Validators on Gonka testnet were dropping out of the epoch signing group during BLS DKG because gas cost grew with each new participant. Two fixes on the release/v0.2.12 branch, landing between 2026-04-16 and 2026-04-21, removed the growth on the hot path and preemptively closed four more places that would have broken once v0.2.12 turns on transaction fees.

Timeline (UTC)

  • Pre-2026-04-16 — A testnet trace captured MsgSubmitGroupKeyValidationSignature failing with gasWanted: 10000000, gasUsed: 10240546. Validators who sent that transaction silently dropped from the new epoch.
  • 2026-04-16 00:29 — PR #1070 opened. Moves dealer-part storage out of the shared struct into per-participant records.
  • 2026-04-17 14:48 — PR #1070 merged. Dealer-part submissions now pay the same gas regardless of order.
  • 2026-04-17 20:30 — PR #1088 opened. Applies the same pattern to four more places across BLS and the bridge.
  • 2026-04-21 00:17 — PR #1088 merged. All five growing-gas paths closed.

What broke

BLS DKG is the process where epoch participants jointly build a shared signing key.
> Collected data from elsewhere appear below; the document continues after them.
theorem pvCheckA_zip (l : List Int) (i j : Int) :
    pvCheckA l i j = (l.zip l.tail).all (fun p => pvNor (pvNor p.1 i j) i j == p.2) := by
  unfold pvCheckA
  rw [PySem.List.pyRange_one, List.all_map,
    show (((l.length : Int) - 1) - 0).toNat = l.length - 1 from by omega,
    ← pvAllRange (fun u v => pvNor (pvNor u i j) i j == v) l]
  congr 1
  funext k
  simp only [Function.comp_apply]
  have h1 : PySem.List.pyGetD l ((0:Int) + (k:Int)) 0 = l.getD k 0 := by
    rw [zero_add]; exact PySem.List.pyGetD_natCast l k 0
  have h2 : PySem.List.pyGetD l ((0:Int) + (k : Int) + 1) 0 = l.getD (k+1) 0 := by
    rw [zero_add, show ((k : Int) + 1) = ((k + 1 : Nat) : Int) from by push_cast; ring]
    exact PySem.List.pyGetD_natCast l (k+1) 0
  rw [h1, h2]

-- B's pair check with the composed coefficients is A's double-nor check
theorem pvCheckB_eq_checkA (l : List Int) (i j : Int) :
    pvCheckB (l.zip (PySem.List.slice l (some 1) none))
        (PySem.Int.mod (i * i) pvCn) (PySem.Int.mod (i * j + j) pvCn) = pvCheckA l i j := by
  rw [pvCheckA_zip]
  unfold pvCheckB
  rw [PySem.List.slice_from_one]
  congr 1
  funext p
  rw [pvStepArith p.1 i j]

-- if the whole sequence checks out then j satisfies the linear congruence from the first pair
theorem pvCheckA_cong (x y i j : Int) (r : List Int) (h : pvCheckA (x :: y :: r) i j = true) :
    PySem.Int.mod (j * (i + 1)) pvCn = PySem.Int.mod (y - x * (i * i)) pvCn := by
  rw [pvCheckA_zip] at h
  simp only [List.tail_cons, List.zip_cons_cons, List.all_cons, Bool.and_eq_true, beq_iff_eq] at h
  have hy : pvNor (pvNor x i j) i j = y := h.1
  simp only [pvNor, pvCn, PySem.Int.mod_eq_emod_of_pos (by norm_num : (0:Int) < 10001)] at hy ⊢
  have h1 : ∀ a : Int, a % (10001:Int) ≡ a [ZMOD (10001:Int)] := fun a => Int.emod_emod_of_dvd a dvd_rfl
  have e1 : y ≡ (x*i+j)*i + j [ZMOD 10001] := by
    rw [← hy]; exact (h1 _).trans (((h1 _).mul_right i).add_right j)
  have e2 : y - x*(i*i) ≡ (x*i+j)*i + j - x*(i*i) [ZMOD 10001] := e1.sub_right _
  have e3 : (x*i+j)*i + j - x*(i*i) = j*(i+1) := by ring
  exact (e2.trans (by rw [e3])).symm

-- if |z-y| ≥ cn, the i-filter of A never passes
theorem pvANoMatch (l : List Int) (x y z : Int) (hd : |z - y| ≥ pvCn) :
    ∀ is : List Int, pvFinA l x y z is = (0, 0) := by
  intro is
  induction is with
  | nil => rfl
  | cons i is ih =>
    have habs : |PySem.Int.mod (i ^ 2 * (y - x)) pvCn| < pvCn := by
      rw [abs_of_nonneg (PySem.Int.mod_nonneg _ (by norm_num [pvCn]))]
      exact PySem.Int.mod_lt _ (by norm_num [pvCn])
    have hne : (|z - y| == |PySem.Int.mod (i ^ 2 * (y - x)) pvCn|) = false := by
      rw [beq_eq_false_iff_ne]; omega
    rw [pvFinA, hne, if_neg (by simp), ih]

-- the iterative extended Euclid keeps a positive common divisor and a Bézout coefficient
theorem pvEgcdLoop_spec (a b : Int) : ∀ aa bb x0 x1 : Int, 0 < aa → 0 ≤ bb →
    (∃ y0, x0 * a + y0 * b = aa) → (∃ y1, x1 * a + y1 * b = bb) →
    (∀ d : Int, d ∣ aa ∧ d ∣ bb ↔ d ∣ a ∧ d ∣ b) →
    0 < (pvEgcdLoop aa bb x0 x1).1 ∧ (pvEgcdLoop aa bb x0 x1).1 ∣ a ∧
      (pvEgcdLoop aa bb x0 x1).1 ∣ b ∧
      ∃ v, (pvEgcdLoop aa bb x0 x1).2 * a + v * b = (pvEgcdLoop aa bb x0 x1).1 := by
  intro aa bb x0 x1
  induction aa, bb, x0, x1 using pvEgcdLoop.induct with
  | case1 aa x0 x1 =>
    intro h0 _ hx0 _ hdd
    rw [pvEgcdLoop, if_pos rfl]
    obtain ⟨ha, hb⟩ := (hdd aa).mp ⟨dvd_refl aa, dvd_zero aa⟩
    exact ⟨h0, ha, hb, hx0⟩
  | case2 aa bb x0 x1 hb ih =>
    intro h0 h1 hx0 hx1 hdd
    have hbpos : 0 < bb := lt_of_le_of_ne h1 (Ne.symm hb)
    have hid := PySem.Int.floordiv_mul_add_mod aa bb
    have he : aa - PySem.Int.floordiv aa bb * bb = PySem.Int.mod aa bb := by omega
    rw [pvEgcdLoop, if_neg hb]
    refine ih hbpos ?_ hx1 ?_ ?_
    · rw [he]; exact PySem.Int.mod_nonneg aa hbpos
    · obtain ⟨y0, hy0⟩ := hx0
      obtain ⟨y1, hy1⟩ := hx1
      exact ⟨y0 - PySem.Int.floordiv aa bb * y1,
        by linear_combination hy0 - PySem.Int.floordiv aa bb * hy1⟩
    · intro d
      rw [← hdd d]
      constructor
      · rintro ⟨hdb, hdr⟩
        refine ⟨?_, hdb⟩
        have := dvd_add hdr (hdb.mul_left (PySem.Int.floordiv aa bb))
        have he2 : aa - PySem.Int.floordiv aa bb * bb + PySem.Int.floordiv aa bb * bb = aa := by
          ring
        rwa [he2] at this
      · rintro ⟨hda, hdb⟩
        exact ⟨hdb, dvd_sub hda (hdb.mul_left _)⟩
In an 8-participant group, the 1st dealer paid roughly 187k gas for its share. The 8th paid roughly 10.4M gas, a 56x difference that matches the Cosmos SDK per-byte write pricing.

Gonka estimates gas by simulating the transaction beforehand. Between simulation and inclusion in a block, more dealer submissions could land, increasing the payload size. Real gas exceeded the simulated estimate, and the transaction failed with out of gas.

A failed dealer missed CalculateSlotsWithDealerParts, fell below the ITotalSlots/2 threshold in TransitionToVerifyingPhase, and was filtered out of the new epoch's signing group. From the outside it looked like validators were "dropping" after the upgrade — in reality their in-flight transactions ran out of gas before inclusion.

Root cause

SubmitDealerPart rewrote the entire EpochBLSData struct on every submission. The list of dealer parts lived inside that struct and grew with each new entry. Under byte-based gas pricing, every write paid for the whole growing list — so the Nth submission cost roughly N times the first.

The same pattern existed in four other places across the BLS and bridge modules: partial signatures for group-key validation, verification submissions, dealer complaints, threshold signing requests, and the validator list on bridge transactions. All of them were waiting to misbehave once transaction fees activate in v0.2.12.

Fix

PR #1070 moved dealer-part storage out of the shared struct into per-participant records keyed as {DealerPartPrefix}{epochID}/{participantIdx}. Writing one dealer part now costs the same gas no matter how many are already stored. All existing consumers — phase_transitions.go, dispute_resolution.go, msg_server_verifier.go, bls_crypto.go — still see the slice shape they always had, because GetEpochBLSData rebuilds it on read. Pre-upgrade inline entries stay valid as a baseline, and no migration step was required.

PR #1088 applied the same split to the four remaining places in five self-reviewed commits, one fix per commit. For nodes already running v0.2.12-rc, in-flight pre-split state is migrated inside the v0.2.12 upgrade handler.

Lessons

  • Byte-priced writes turn any inline growing list into an O(N) trap. When the data lives inside a single struct, each new entry makes every future write more expensive than the last. Simulation-based estimation does not catch it, because the gap between estimate and inclusion is exactly where the list grows.
  • Gas regressions surface late. The 8-participant DKG only hit the ceiling because gasWanted was set at 10M — smaller groups passed quietly. A static gas ceiling picked from observed cost leaves no headroom for late-arriving transactions.
  • Transaction fees amplify silent regressions. v0.2.12 introduces consensus fees, and the four other places with the same pattern would have started failing the moment fees activate. Preemptive splitting in PR #1088 avoided a second round of DKG dropouts on MainNet.
  • AI-assisted review caught this class of bug twice in one week. PR #1070 and PR #1088 both credit Claude Opus 4.7 in their AI Usage notes; related PR #1087 credits ai-reviewer on gemini_high. Each commit ships tests that pin the invariant, so any regression fails CI.